Tactics for Scaling Technology Partner Marketing and Attribution Tracking


In this discussion, Sonal Uban, Director of Marketing for Technology Alliances at Fortinet, speaks with Liz Garcia, Community Manager of the SaaS Ecosystem Alliance. The conversation covers how to build and scale technology partnerships, the skills required for alliance marketing success, frameworks for evaluating partnership compatibility, and strategies for co-marketing that drive measurable business outcomes.
Skills That Drive Success in Alliance Marketing
Sonal began her career at a startup before transitioning to Fortinet, a global leader in cybersecurity services. She notes that while larger organizations require more awareness of organizational hierarchy and longer lead times for decisions, the core skills transfer across company sizes. The most important capabilities for alliance marketing professionals include:
Communication and soft skills are the number one reason for success in alliance roles. Any alliance marketing person has to be very good at people skills, business skills, and relationship skills. These are the three things you bring to any role involving alliances.
She emphasizes that alliance professionals must be both diplomats and analysts—skilled at aligning interests between organizations while listening carefully to understand partner priorities and connect the dots between business objectives. Financial acumen and negotiation skills also play critical roles, as alliance marketers constantly work to balance what each party contributes and receives.

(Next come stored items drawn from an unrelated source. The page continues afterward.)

-- pv_equiv track=rewrite | github.com/ronpik/zero-shot-stance | src/eval_model.py | analyze_predictions
-- ===== SOURCE A (Python) =====
-- from typing import List, Tuple, Iterable, Sequence, Dict, Callable, Union
--
-- PredictionsPerTopic = Dict[str, Tuple[Sequence[int], Sequence[int]]]
--
-- def analyze_predictions(
--         topics: Sequence[str], y_true: Sequence[int], y_pred: Sequence[int]
-- ) -> PredictionsPerTopic:
--
--     predictions_per_topic = {}
--     for topic, label, pred in zip(topics, y_true, y_pred):
--         preds, labels = predictions_per_topic.setdefault(topic, ([], []))
--         preds.append(pred)
--         labels.append(label)
--
--     return predictions_per_topic
-- ===== SOURCE B (Python) =====
-- def analyze_predictions(topics, y_true, y_pred):
--     triples = list(zip(topics, y_true, y_pred))
--     order = list(dict.fromkeys(t for t, _, _ in triples))
--     return {t: ([p for tt, _, p in triples if tt == t],
--                 [l for tt, l, _ in triples if tt == t])
--             for t in order}
-- ===== Notes on version B (the rewrite author's own statement) =====
-- stated objective: alternative
-- what changed: Replaces the online dict setdefault-and-append single pass with a two-phase strategy: first dedup the topics in first-occurrence order, then build each topic's (preds, labels) pair by per-topic filtering passes over the zipped triples.
import Mathlib
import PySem

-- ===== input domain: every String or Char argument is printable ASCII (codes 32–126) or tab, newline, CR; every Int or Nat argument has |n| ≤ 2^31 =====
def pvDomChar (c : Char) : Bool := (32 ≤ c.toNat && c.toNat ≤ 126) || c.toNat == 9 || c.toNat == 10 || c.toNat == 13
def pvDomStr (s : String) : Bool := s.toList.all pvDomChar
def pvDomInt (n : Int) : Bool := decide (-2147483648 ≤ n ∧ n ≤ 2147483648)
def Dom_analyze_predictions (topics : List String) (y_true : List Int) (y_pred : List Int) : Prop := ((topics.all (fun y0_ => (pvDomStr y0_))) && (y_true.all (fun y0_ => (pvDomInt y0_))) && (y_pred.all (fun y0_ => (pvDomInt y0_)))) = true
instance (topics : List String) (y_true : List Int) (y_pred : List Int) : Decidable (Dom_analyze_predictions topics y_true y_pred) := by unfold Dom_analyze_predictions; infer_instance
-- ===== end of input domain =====

-- ===== PORT A =====
-- B replaces A's online setdefault-and-append dict pass by dedup of topics then per-topic filter passes (alternative decomposition, same return value).
def analyze_predictions (topics : List String) (y_true : List Int) (y_pred : List Int) : List (String × List Int × List Int) :=
  -- for topic, label, pred in zip(...): preds, labels = d.setdefault(topic, ([],[])); preds.append(pred); labels.append(label)
  ((topics.zip (y_true.zip y_pred)).foldl
    (fun d x => d.modify x.1 ([], []) (fun pl => (pl.1 ++ [x.2.2], pl.2 ++ [x.2.1])))
    PySem.Dict.empty).items

-- ===== PORT B =====
def analyze_predictions_alt (topics : List String) (y_true : List Int) (y_pred : List Int) : List (String × List Int × List Int) :=
  let triples := topics.zip (y_true.zip y_pred)
  let order := PySem.List.dedup (triples.map (·.1))
  order.map (fun t =>
    (t, ((triples.filter (·.1 == t)).map (·.2.2),
         (triples.filter (·.1 == t)).map (·.2.1))))

-- ===== PRECONDITION & SPEC =====
def Spec_analyze_predictions (topics : List String) (y_true : List Int) (y_pred : List Int) (out : List (String × List Int × List Int)) : Prop := out = analyze_predictions_alt topics y_true y_pred
instance (topics : List String) (y_true : List Int) (y_pred : List Int) (out : List (String × List Int × List Int)) : Decidable (Spec_analyze_predictions topics y_true y_pred out) := by unfold Spec_analyze_predictions; infer_instance

-- ===== CLAIM (what is proved, stated in full; the proofs are below) =====
def Claim_equal_analyze_predictions : Prop := ∀ (topics : List String) (y_true : List Int) (y_pred : List Int), Dom_analyze_predictions topics y_true y_pred → Spec_analyze_predictions topics y_true y_pred (analyze_predictions topics y_true y_pred)

-- ===== LEMMAS AND PROOFS =====

lemma getD_group_loop (l : List (String × Int × Int)) (d : PySem.Dict String (List Int × List Int)) (c : String) :
    (l.foldl (fun d x => d.modify x.1 ([], []) (fun pl => (pl.1 ++ [x.2.2], pl.2 ++ [x.2.1]))) d).getD c ([], [])
      = ((d.getD c ([], [])).1 ++ (l.filter (·.1 == c)).map (·.2.2),
         (d.getD c ([], [])).2 ++ (l.filter (·.1 == c)).map (·.2.1)) := by
  induction l generalizing d with
  | nil => simp
  | cons x l ih =>
    simp only [List.foldl_cons, List.filter_cons]
    by_cases h : x.1 = c
    · subst h
      simp [ih, PySem.Dict.getD_modify_self]
    · have h' : ¬c = x.1 := fun he => h he.symm
      simp [ih, PySem.Dict.getD_modify, h, h']

-- ===== VERDICT (by name: the statement is the Claim_ definition above) =====
theorem analyze_predictions_spec : Claim_equal_analyze_predictions := by
  intro topics y_true y_pred _
  unfold Spec_analyze_predictions analyze_predictions analyze_predictions_alt
  set l := topics.zip (y_true.zip y_pred) with hl
  set d := l.foldl (fun d x => d.modify x.1 ([], []) (fun pl => (pl.1 ++ [x.2.2], pl.2 ++ [x.2.1]))) PySem.Dict.empty with hd
  have hkeys : d.keys = PySem.Set.ofList (l.map (·.1)) := by
    simpa using PySem.Dict.keys_foldl_modify_key l (·.1) ([], [])
      (fun _ x pl => (pl.1 ++ [x.2.2], pl.2 ++ [x.2.1])) PySem.Dict.empty
  have hnd : d.keys.Nodup := by
    exact PySem.Dict.nodup_keys_foldl_modify_key l (·.1) ([], [])
      (fun _ x pl => (pl.1 ++ [x.2.2], pl.2 ++ [x.2.1])) PySem.Dict.empty PySem.Dict.nodup_keys_empty
  rw [PySem.Dict.items_eq_map_keys d hnd ([], []), hkeys]
  simp only [PySem.List.dedup_eq_ofList]
  refine List.map_congr_left ?_
  intro t _
  rw [hd, getD_group_loop]
  simp
-- ----- B-side: the prefix index -----

-- appending a word extends the join by " " ++ word (when the prefix is nonempty)
lemma chars_join_append_singleton (sep : List Char) (l : List (List Char)) (x : List Char)
    (h : l ≠ []) :
    PySem.Chars.join sep (l ++ [x]) = PySem.Chars.join sep l ++ sep ++ x := by
  induction l with
  | nil => exact absurd rfl h
  | cons a tl ih =>
      rcases tl with _ | ⟨b, tl'⟩
      · simp [PySem.Chars.join_cons_cons, PySem.Chars.join_singleton]
      · simp only [List.cons_append] at ih ⊢
        rw [PySem.Chars.join_cons_cons, ih (by simp), PySem.Chars.join_cons_cons]
        simp

lemma pvCand_succ (args : List String) (k : Nat) (w : String) (hk : 1 ≤ k)
    (hget : args[k]? = some w) :
    pvCand args (k + 1) = pvStrCat (pvStrCat (pvCand args k) " ") w := by
  have hklen : k < args.length := by
    rcases List.getElem?_eq_some_iff.mp hget with ⟨h, _⟩; exact h
  have htake : args.take (k + 1) = args.take k ++ [w] := by
    rw [List.take_add_one, hget]; rfl
  have hne : (args.take k).map String.toList ≠ [] := by
    simp only [ne_eq, List.map_eq_nil_iff, List.take_eq_nil_iff, not_or]
    refine ⟨by omega, ?_⟩
    intro h
    rw [h] at hklen
    simp at hklen
  have h1 : (pvCand args (k + 1)).toList =
      (pvStrCat (pvStrCat (pvCand args k) " ") w).toList := by
    simp only [pvCand, PySem.Str.toList_join, htake, List.map_append, List.map_cons,
      List.map_nil, pvStrCat, String.toList_ofList]
    rw [chars_join_append_singleton _ _ _ hne]
  calc pvCand args (k + 1) = String.ofList (pvCand args (k + 1)).toList :=
        String.ofList_toList.symm
    _ = String.ofList (pvStrCat (pvStrCat (pvCand args k) " ") w).toList := by rw [h1]
    _ = pvStrCat (pvStrCat (pvCand args k) " ") w := String.ofList_toList

-- the last index in [1, n] whose candidate equals c
def pvLastIdx (args : List String) (n : Nat) (c : String) : Option Nat :=
  pvMaxIdx n (fun i => pvCand args i == c)

-- the dict the first loop builds, abstractly
def pvDn (args : List String) (n : Nat) : PySem.Dict String Int :=
  (List.range n).foldl (fun d k => d.insert (pvCand args (k + 1)) ((k : Int) + 1))
    PySem.Dict.empty

lemma pvCand_append (xs ys : List String) (i : Nat) (h : i ≤ xs.length) :
    pvCand (xs ++ ys) i = pvCand xs i := by
  unfold pvCand
  rw [List.take_append_of_le_length h]

lemma pvDn_congr (a1 a2 : List String) (n : Nat)
    (h : ∀ i, 1 ≤ i → i ≤ n → pvCand a1 i = pvCand a2 i) :
    pvDn a1 n = pvDn a2 n := by
  induction n with
  | zero => rfl
  | succ n ih =>
      simp only [pvDn, List.range_succ, List.foldl_append, List.foldl_cons, List.foldl_nil]
      rw [show (List.range n).foldl
            (fun d k => d.insert (pvCand a1 (k + 1)) ((k : Int) + 1)) PySem.Dict.empty
          = pvDn a1 n from rfl,
        show (List.range n).foldl
            (fun d k => d.insert (pvCand a2 (k + 1)) ((k : Int) + 1)) PySem.Dict.empty
          = pvDn a2 n from rfl,
        ih (fun i h1 h2 => h i h1 (by omega)), h (n + 1) (by omega) (by omega)]

lemma pvPrefixes_eq (args : List String) :
    pvPrefixes args =
      ((if args = [] then "" else pvCand args args.length), pvDn args args.length) := by
  induction args using List.reverseRecOn with
  | nil => rfl
  | append_singleton xs x ih =>
      have hstep : pvPrefixes (xs ++ [x]) =
          (fun st (p : Int × String) =>
            let acc := if p.1 == 0 then p.2 else pvStrCat (pvStrCat st.1 " ") p.2
            (acc, st.2.insert acc (p.1 + 1)))
            (pvPrefixes xs) ((xs.length : Int), x) := by
        unfold pvPrefixes
        rw [PySem.List.enumerate_append, List.foldl_append, PySem.List.enumerate_cons,
          PySem.List.enumerate_nil]
        simp
      rw [hstep, ih]
      rcases hxs : xs with _ | ⟨a, t⟩
      · simp [pvCand_one, pvDn, List.range_succ]
      · rw [← hxs]
        have hne : xs ≠ [] := by rw [hxs]; simp
        have hlen : 1 ≤ xs.length := by
          rw [hxs]; simp
        have hz : ((xs.length : Int) == 0) = false := by
          simp; omega
        have hcasucc : pvCand (xs ++ [x]) (xs.length + 1) =
            pvStrCat (pvStrCat (pvCand xs xs.length) " ") x := by
          rw [pvCand_succ (xs ++ [x]) xs.length x hlen (by simp),
            pvCand_append xs [x] xs.length le_rfl]
        have hdn : pvDn (xs ++ [x]) (xs.length + 1) =
            (pvDn xs xs.length).insert (pvCand (xs ++ [x]) (xs.length + 1))
              ((xs.length : Int) + 1) := by
          simp only [pvDn, List.range_succ, List.foldl_append, List.foldl_cons, List.foldl_nil]
          rw [show (List.range xs.length).foldl
              (fun d k => d.insert (pvCand (xs ++ [x]) (k + 1)) ((k : Int) + 1))
                PySem.Dict.empty = pvDn (xs ++ [x]) xs.length from rfl,
            pvDn_congr (xs ++ [x]) xs xs.length
              (fun i _ h2 => pvCand_append xs [x] i h2)]
          rfl
        simp [hne, hz, hdn, ← hcasucc]

lemma pvDn_get? (args : List String) (n : Nat) (c : String) :
    (pvDn args n).get? c = (pvLastIdx args n c).map (fun i => (i : Int)) := by
  induction n with
  | zero => simp [pvDn, pvLastIdx, pvMaxIdx_zero]
  | succ n ih =>
      have hsplit : pvDn args (n + 1) =
          (pvDn args n).insert (pvCand args (n + 1)) ((n : Int) + 1) := by
        simp [pvDn, List.range_succ]
      rw [hsplit, PySem.Dict.get?_insert]
      unfold pvLastIdx
      rw [pvMaxIdx_succ]
      by_cases hc : c = pvCand args (n + 1)
      · simp [hc]
      · have : (pvCand args (n + 1) == c) = false := by
          simp
          exact fun h => hc h.symm
        simp [hc, this, ih, pvLastIdx]

-- ----- B-side: the queues scan -----

def pvNameOf (q : List (String × String)) : String :=
  ((PySem.Dict.ofList q).get? "name").getD ""
def pvIdOf (q : List (String × String)) : String :=
  ((PySem.Dict.ofList q).get? "id").getD ""

-- the scan over an arbitrary list of queue dicts computes the deepest (last on ties) match
lemma pvBestScan_char (args : List String) (P : PySem.Dict String Int)
    (hP : ∀ c, P.get? c = (pvLastIdx args args.length c).map (fun i => (i : Int)))
    (l : List (List (String × String))) :
    l.foldl
      (fun st q =>
        match P.get? (pvNameOf q) with
        | some i =>
            if st.2.2 ≤ i then (some (pvIdOf q), some (pvNameOf q), i) else st
        | none => st)
      (none, none, 0) =
      match pvMaxIdx args.length
          (fun i => l.any (fun q => pvNameOf q == pvCand args i)) with
      | none => (none, none, 0)
      | some j =>
          ((l.reverse.find? (fun q => pvNameOf q == pvCand args j)).map pvIdOf,
           some (pvCand args j), (j : Int)) := by
  induction l using List.reverseRecOn with
  | nil =>
      have h0 : pvMaxIdx args.length (fun _ : Nat => false) = none :=
        List.find?_eq_none.mpr (fun x _ => by simp)
      simp [h0]
  | append_singleton l q ih =>
      rw [List.foldl_append, List.foldl_cons, List.foldl_nil, ih]
      have hK : P.get? (pvNameOf q) =
          (pvMaxIdx args.length (fun i => pvNameOf q == pvCand args i)).map
            (fun i => (i : Int)) := by
        rw [hP (pvNameOf q)]
        unfold pvLastIdx
        rw [pvMaxIdx_congr (fun i => pvCand args i == pvNameOf q)
          (fun i => pvNameOf q == pvCand args i) args.length
          (fun m => Bool.beq_comm)]
      have hor : pvMaxIdx args.length
          (fun i => (l ++ [q]).any (fun r => pvNameOf r == pvCand args i)) =
          pvOmax (pvMaxIdx args.length (fun i => l.any (fun r => pvNameOf r == pvCand args i)))
            (pvMaxIdx args.length (fun i => pvNameOf q == pvCand args i)) := by
        rw [← pvMaxIdx_or]
        exact pvMaxIdx_congr _ _ _ (fun m => by simp)
      cases hKv : pvMaxIdx args.length (fun i => pvNameOf q == pvCand args i) with
      | none =>
          rw [hKv] at hK
          simp at hK
          rw [hor, hKv]
          cases hJ : pvMaxIdx args.length
              (fun i => l.any (fun r => pvNameOf r == pvCand args i)) with
          | none => simp [hK, pvOmax]
          | some j =>
              obtain ⟨hj1, hj2, _⟩ := pvMaxIdx_some _ _ _ hJ
              have hqj : (pvNameOf q == pvCand args j) = false :=
                pvMaxIdx_none _ _ _ hKv hj1 hj2
              simp [hK, pvOmax, hqj]
      | some i =>
          rw [hKv] at hK
          simp at hK
          obtain ⟨hi1, hi2, hqi⟩ := pvMaxIdx_some _ _ _ hKv
          have hqi' : pvNameOf q = pvCand args i := by simpa using hqi
          rw [hor, hKv]
          cases hJ : pvMaxIdx args.length
              (fun i => l.any (fun r => pvNameOf r == pvCand args i)) with
          | none =>
              simp only [hK]
              simp [pvOmax, hqi']
          | some j =>
              obtain ⟨hj1, hj2, _⟩ := pvMaxIdx_some _ _ _ hJ
              by_cases hji : j ≤ i
              · have hmax : max j i = i := Nat.max_eq_right hji
                have hle : ((j : Int)) ≤ (i : Int) := by omega
                simp only [hK]
                rw [if_pos hle]
                simp [pvOmax, hmax, hqi']
              · have hmax : max j i = j := Nat.max_eq_left (by omega)
                have hqj : (pvNameOf q == pvCand args j) = false :=
                  pvMaxIdx_max _ _ _ hKv j (by omega) hj2
                have hle : ¬ ((j : Int)) ≤ (i : Int) := by omega
                simp only [hK]
                rw [if_neg hle]
                simp [pvOmax, hmax, hqj]

lemma any_congr_mem {α : Type} (l : List α) (f g : α → Bool) (h : ∀ x ∈ l, f x = g x) :
    l.any f = l.any g := by
  induction l with
  | nil => rfl
  | cons a t ih =>
      simp only [List.any_cons, h a (by simp), ih (fun x hx => h x (by simp [hx]))]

Where Alliances Marketing Sits in the Organization
At Fortinet, the alliances team reports to the CMO rather than sales, which Sonal describes as a deliberate strategic choice. The team functions as facilitators who bring technical, marketing, and business stakeholders together from both internal and external organizations. They own what Fortinet calls the "open ecosystem"—a community of technology partners—from both development and marketing perspectives.
Alliances marketing is really a facilitating role. You're facilitating something to enable sales to bring the internal stakeholders and external stakeholders together.
When evaluating new partnerships, the technical stakeholders and product owners are the first team to engage. They validate whether solutions are compatible and define the use cases that benefit mutual customers. Only after technical validation does the team define the marketing approach and go-to-market strategy.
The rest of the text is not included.